It has always interested me to recall this because it was so long ago, and while it has not faded out at all, and I see the mental attitude as definitely as I see the child and the four-post bed with its hangings, I recognize that she was too young to have had in her vocabulary the -words to put her thoughts and mental arguments into — and yet they were there, as thoughts and mental arguments are there to-day — and after these many years I can write them in adult words without the slightest difficulty. I should like to have a picture of her eyes and the expression of her baby face as she looked at the nurse and thought these things, but perhaps her looks were as inarticulate as her speech.

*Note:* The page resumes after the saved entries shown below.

-- pv_equiv track=rewrite | github.com/kazuya0208442/Algorithm | AtCoder_Beginner_Contest/ABC_238/C.py | lower_count
-- ===== SOURCE A (Python) =====
-- mod = 998244353
--
-- def lower_count(x: int) -> int:
--     x = str(x)
--     digit_count = len(x)
--     x = int(x)
--     ans = 0
--
--     for i in range(10**(digit_count-1), x+1):
--         ans += ((i - 10 ** (digit_count-1)) + 1)
--         ans %= mod
--
--     return ans
-- ===== SOURCE B (Python) =====
-- mod = 998244353
--
-- def lower_count(x: int) -> int:
--     # Closed form: sum_{i=base}^{x} (i-base+1) is the k-th triangular number, k = x-base+1.
--     base = 10 ** (len(str(x)) - 1)
--     k = x - base + 1
--     if k <= 0:
--         return 0
--     return (k * (k + 1) // 2) % mod
-- ===== Notes on version B (the rewrite author's own statement) =====
-- stated objective: faster
-- what changed: Replaces the O(x) accumulation loop over range(base, x+1) with the closed-form triangular number k*(k+1)//2 mod p, k = x-base+1.
import Mathlib
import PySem

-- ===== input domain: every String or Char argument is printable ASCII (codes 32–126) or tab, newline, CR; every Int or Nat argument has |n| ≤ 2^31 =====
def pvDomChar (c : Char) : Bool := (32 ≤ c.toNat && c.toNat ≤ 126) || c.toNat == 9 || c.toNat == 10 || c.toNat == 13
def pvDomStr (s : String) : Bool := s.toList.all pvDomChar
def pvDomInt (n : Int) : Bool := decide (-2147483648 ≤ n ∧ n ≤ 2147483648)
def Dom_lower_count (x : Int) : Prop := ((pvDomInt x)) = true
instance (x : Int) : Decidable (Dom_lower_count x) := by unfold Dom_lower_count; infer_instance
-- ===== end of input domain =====

-- B replaces A's O(x) mod-accumulating loop by the closed-form triangular number k*(k+1)//2 mod p (faster, asymptotic).

-- ===== PORT A =====
def lower_count (x : Int) : Int :=
  let s := PySem.Int.toStr x                       -- x = str(x)
  let digit_count : Int := PySem.Str.len s         -- digit_count = len(x)
  -- x = int(x): the str→int round trip returns the original integer, so the loop bound below is x itself
  let base : Int := (10 : Int) ^ (digit_count - 1).toNat   -- 10**(digit_count-1); digit_count ≥ 1 so the exponent is exact
  (PySem.List.pyRange base (x + 1) 1).foldl
    (fun ans i => PySem.Int.mod (ans + ((i - base) + 1)) 998244353) 0

-- ===== PORT B =====
def lower_count_alt (x : Int) : Int :=
  let base : Int := (10 : Int) ^ ((PySem.Str.len (PySem.Int.toStr x)) - 1).toNat
  let k : Int := x - base + 1
  if k ≤ 0 then 0
  else PySem.Int.mod (PySem.Int.floordiv (k * (k + 1)) 2) 998244353

-- ===== PRECONDITION & SPEC =====
def Spec_lower_count (x : Int) (out : Int) : Prop := out = lower_count_alt x
instance (x : Int) (out : Int) : Decidable (Spec_lower_count x out) := by unfold Spec_lower_count; infer_instance

-- ===== CLAIM (what is proved, stated in full; the proofs are below) =====
def Claim_equal_lower_count : Prop := ∀ (x : Int), Dom_lower_count x → Spec_lower_count x (lower_count x)

-- ===== LEMMAS AND PROOFS =====

-- A mod-accumulating fold is the mod of the plain sum.
theorem pv_foldl_mod_add (f : Int → Int) (m : Int) (l : List Int) (s : Int) :
    l.foldl (fun a i => PySem.Int.mod (a + f i) m) (PySem.Int.mod s m)
      = PySem.Int.mod (s + (l.map f).sum) m := by
  induction l generalizing s with
  | nil => simp
  | cons i t ih =>
    simp only [List.foldl_cons, List.map_cons, List.sum_cons]
    have h1 : PySem.Int.mod (PySem.Int.mod s m + f i) m = PySem.Int.mod (s + f i) m := by
      by_cases hm : m = 0
      · simp [PySem.Int.mod, hm]
      · simp [PySem.Int.mod, hm, Int.emod_add_emod]
    rw [h1, show s + (f i + (List.map f t).sum) = (s + f i) + (List.map f t).sum by ring]
    exact ih (s + f i)

-- Gauss: sum of 1..n over List.range.
theorem pv_range_tri (n : Nat) :
    2 * ((List.range n).map (fun j : Nat => (j : Int) + 1)).sum = (n : Int) * ((n : Int) + 1) := by
  induction n with
  | zero => simp
  | succ n ih =>
    rw [List.range_succ]
    simp only [List.map_append, List.sum_append, List.map_cons, List.map_nil,
      List.sum_cons, List.sum_nil]
    push_cast
    push_cast at ih
    linarith

-- ===== VERDICT (by name: the statement is the Claim_ definition above) =====
theorem lower_count_spec : Claim_equal_lower_count := by
  intro x _
  unfold Spec_lower_count lower_count lower_count_alt
  dsimp only
  set base : Int := (10 : Int) ^ ((PySem.Str.len (PySem.Int.toStr x)) - 1).toNat with hbase
  set k : Int := x - base + 1 with hk
  by_cases hke : k ≤ 0
  · -- empty range: base ≥ x+1
    rw [PySem.List.pyRange_one_eq_nil (by omega)]
    simp [hke]
  · push_neg at hke
    rw [if_neg (by omega)]
    have hm0 : PySem.Int.mod (0 : Int) 998244353 = 0 := by decide
    rw [show (0 : Int) = PySem.Int.mod 0 998244353 from hm0.symm,
      pv_foldl_mod_add (fun i => (i - base) + 1) 998244353 _ 0, zero_add]
    rw [PySem.List.pyRange_one base (x + 1), List.map_map]
    have hmapeq : ((List.range (x + 1 - base).toNat).map
        ((fun i => (i - base) + 1) ∘ (fun j : Nat => base + (j : Int))))
        = (List.range (x + 1 - base).toNat).map (fun j : Nat => (j : Int) + 1) := by
      apply List.map_congr_left
      intro j _
      simp
    rw [hmapeq]
    have htri := pv_range_tri (x + 1 - base).toNat
    have hn : ((x + 1 - base).toNat : Int) = k := by omega
    rw [hn] at htri
    have hdiv : PySem.Int.floordiv (k * (k + 1)) 2
        = ((List.range (x + 1 - base).toNat).map (fun j : Nat => (j : Int) + 1)).sum := by
      rw [PySem.Int.floordiv_eq_ediv_of_pos (by omega)]
      omega
    rw [hdiv]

" I am very little," she thought. " I am so little that you think I do not know that you are pretending that I am holding the new baby, while really it is you who are holding it. But I do know. I know it as well as you, though I am so little and you are so big that you always hold babies. But I cannot make you understand that, so it is no use talking. I want the baby, but you think I shall let it fall. I am sure I shall not. But you are a grown-up person and I am a little child, and the big people can always have their own way."
I do not remember any rebellion against an idea of injustice. All that comes back to me in the form of a mental attitude is a perfect realization of the immense fact that people who were grown up could do what they chose, and that there was no appeal against their omnipotence.
It may be that this line of thought was an infant indication of a nature which developed later as one of its chief characteristics, a habit of adjusting itself silently to the inevitable, which was frequently considered to represent indifference, but which merely evolved itself from private conclusions arrived at through a private realization of the utter uselessness of struggle against the Fixed.
The same curiosity as to the method in which the thoughts expressed themselves to the small mind devours me when I recall the remainder of the bedroom episode, or rather an incident of the same morning.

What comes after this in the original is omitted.